I've just been watching Lincoln, and have been reminded how vicious American politics has been during most of our existence. In 1798 Congressmen Matthew Lyon and Roger Griswold got into a fight with walking stick and fireplace tongs on the floor of Congress, and Preston Brooks came up to Charles Sumner on the floor of Congress in 1856 and beat him senseless with a walking stick-- to an incredible wave of congratulation and support (and free canes) from his constituents. In 1954 a group of Puerto Rican nationalists shot up the House of Representatives, which was debating an immigration bill. Between the Dixiecrats, now all gone, and the World War Two generation, now mostly gone, we had a very civil run for the past seventy years or so. But I guess that was more an historical accident than anything else. And TV and radio united America considerably back then; where will things go now that the internet has allowed intellectual Balkanization and news outlets are more like Jacksonian newspapers?
Conventional wisdom suggests this is a mistake by the Republicans, since much of the public blames them. Could be. I wish I could say I knew, though. I can't help thinking of Bill Maher's backhanded admiration for the way they actually lead, though I'm sure he thinks where they're leading is Hell. (If, that is, he believed in Hell.) I'm sure this will be a millstone for their next presidential candidate, but I don't know that they're going to suffer much electorally otherwise; any electoral suffering that was likely to occur to them probably already has. John C. Calhoun once said something to the effect that even losing arguments that are made for a long time can't have no effect. Between this and Roberts's upholding of Obamacare by destroying the universality of the Commerce Clause, I have a strong sense of history being made.

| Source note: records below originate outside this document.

lemma ne_aux : ∀ (n : Nat) (lines : List String), lines.length ≤ n →
    badScan lines false = true → wrapSkip lines ≠ emitAlt lines false [] := by
  intro n
  induction n with
  | zero =>
    intro lines hlen hbad
    have : lines = [] := List.length_eq_zero_iff.mp (by omega)
    subst this; simp [badScan] at hbad
  | succ n ih =>
    intro lines hlen hbad
    rcases lines with _ | ⟨l, rest⟩
    · simp [badScan] at hbad
    rcases Bool.eq_false_or_eq_true (pfx l) with hl | hl
    case inr =>
      rw [badScan_cons_npfx l rest false hl] at hbad
      rw [wrapSkip_cons_npfx l rest hl, emitAlt]
      simp only [hl, Bool.false_eq_true, if_false]
      intro h
      injection h with _ h2
      exact ih rest (by simpa using hlen) hbad h2
    case inl =>
      have hsplit := List.takeWhile_append_dropWhile (p := fun z => !pfx z) (l := rest)
      set body := rest.takeWhile (fun z => !pfx z) with hbody
      have hb : ∀ z ∈ body, pfx z = false := fun z hz => mem_takeWhile_npfx rest z hz
      rw [wrapSkip_cons_pfx l rest hl]
      rw [emitAlt]
      simp only [hl, if_true]
      rcases hdw : rest.dropWhile (fun z => !pfx z) with _ | ⟨e, _ | ⟨x, r'⟩⟩
      · exfalso
        have hbr : body = rest := by rw [← hsplit, hdw]; simp
        rw [← hbr] at hbad
        rw [badScan_open l body hl hb] at hbad
        simp at hbad
      · exfalso
        have he : pfx e = true := pfx_head_dropWhile rest e [] hdw
        have hrest : rest = body ++ [e] := by rw [← hsplit, hdw]
        rw [hrest, badScan_chunk l body e [] hl hb he] at hbad
        have hempty : pfx "" = false := by decide
        simp [badScan, hempty] at hbad
      · have he : pfx e = true := pfx_head_dropWhile rest e (x :: r') hdw
        have hrest : rest = body ++ e :: x :: r' := by rw [← hsplit, hdw]
        have hcond : ((pfx x && r'.any pfx) || badScan (x :: r') false) = true := by
          rw [hrest, badScan_chunk l body e (x :: r') hl hb he] at hbad
          simpa using hbad
        rw [wrapSkipCont, hdw]
        conv_rhs => rw [hrest]
        rw [emitAlt_close body hb e (x :: r') l [] he]
        simp only [List.nil_append, Bool.false_eq_true, if_false, ← hbody]
        intro h
        have h2 : x :: wrapSkip r' = emitAlt (x :: r') false [] := by
          simp only [List.cons.injEq, List.append_cancel_left_eq, true_and] at h
          exact h
        rcases Bool.eq_false_or_eq_true (pfx x) with hx | hx
        case inr =>
          rw [emitAlt] at h2
          simp only [hx, Bool.false_eq_true, if_false] at h2
          injection h2 with _ h9
          have hbad' : badScan r' false = true := by
            rcases Bool.eq_false_or_eq_true (badScan (x :: r') false) with hbs | hbs
            · rwa [badScan_cons_npfx x r' false hx] at hbs
            · rw [hbs] at hcond; simp [hx] at hcond
          have hlen' : r'.length ≤ n := by
            have hlr : rest.length ≤ n := by simpa using hlen
            rw [hrest] at hlr; simp at hlr; omega
          exact ih r' hlen' hbad' h9
        case inl =>
          rw [emitAlt] at h2
          simp only [hx, if_true] at h2
          have hc : (r'.any pfx || badScan r' true) = true := by
            rcases Bool.eq_false_or_eq_true (r'.any pfx) with ha | ha
            · simp [ha]
            · rcases Bool.eq_false_or_eq_true (badScan r' true) with hbs | hbs
              · simp [hbs]
              · exfalso
                have hxb : badScan (x :: r') false = badScan r' true := by
                  rw [badScan]
                  simp [hx]
                rw [hxb, hbs, ha] at hcond
                simp at hcond
          exact ne_waiting x r' hx hc h2

theorem outline_math_to_bule_tight : Claim_exact_outline_math_to_bule := by
  intro md_name lines _ hd
  rw [A_eq_wrapSkip md_name lines]
  have hbad : badScan lines false = true := hd
  exact ne_aux lines.length lines le_rfl hbad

I don't buy that many antiques any more-- a consequence of clutter is that you realize how bad many such decisions are-- but when this came up for only $6,000 (very cheap for what it is, and it'll be very useful and fun), I could not resist:
Back in 1936, a desperate Pierce-Arrow Motor Company decided to try to take advantage of the fast-growing travel trailer business to save the company, and began producing the Travelodge in their almost-empty plant in Buffalo, New York. The interiors were beautifully made (quality was a habit with Pierce-Arrow), with gumwood paneling, a tiled bathroom with a beveled-glass mirror, china cabinet doors with leaded-glass windows and a woodburning stove. The trailers, however, were priced competitively with middle-class trailers. Only a few hundred were made, sales volume was not what they had hoped for, and the company folded.
It doesn't have the wind generator on it any more (they knocked a thousand dollars off the price, and no way was it worth that to me) but I think it's incredibly cool. And one of only a few dozen survivors-- you know I love rare stuff.
7:02pm: Margaret Thatcher
I've seen people on my FL repost something that starts out, "if Baroness Thatcher is given a state funeral, I will leave the country for the day, because what her policies did, what her belief did, what her legacy did, is doing to this day are things that are anathema to me."
Thinking like that is, in turn, so alien to me I'm not sure I have anything to say to them in response. To everyone else I'd say this. What she did was to save the U.K. from the grotesque excesses of the Left. The excesses of the Right are awful, too, but I live in a city and hang out mainly with Democrats, and never have seen one that I believe would admit that their excesses are just as bad and can't be made up for by noble intentions. Margaret Thatcher saved the country from a brand of thinking that insists that government can save people from the consequences of what's in their heads, that government can micromanage human relationships and set prices, that emotions are far more important than numbers, that egalitarianism is far more important than freedom, and that denies (except for corporations-- and I agree that it happens with corporations too) that government guarantees lead sooner or later to corruption, codependency and stagnation. That denies, in short, that there are hard limits to what government can do for the poor without poisoning itself or them.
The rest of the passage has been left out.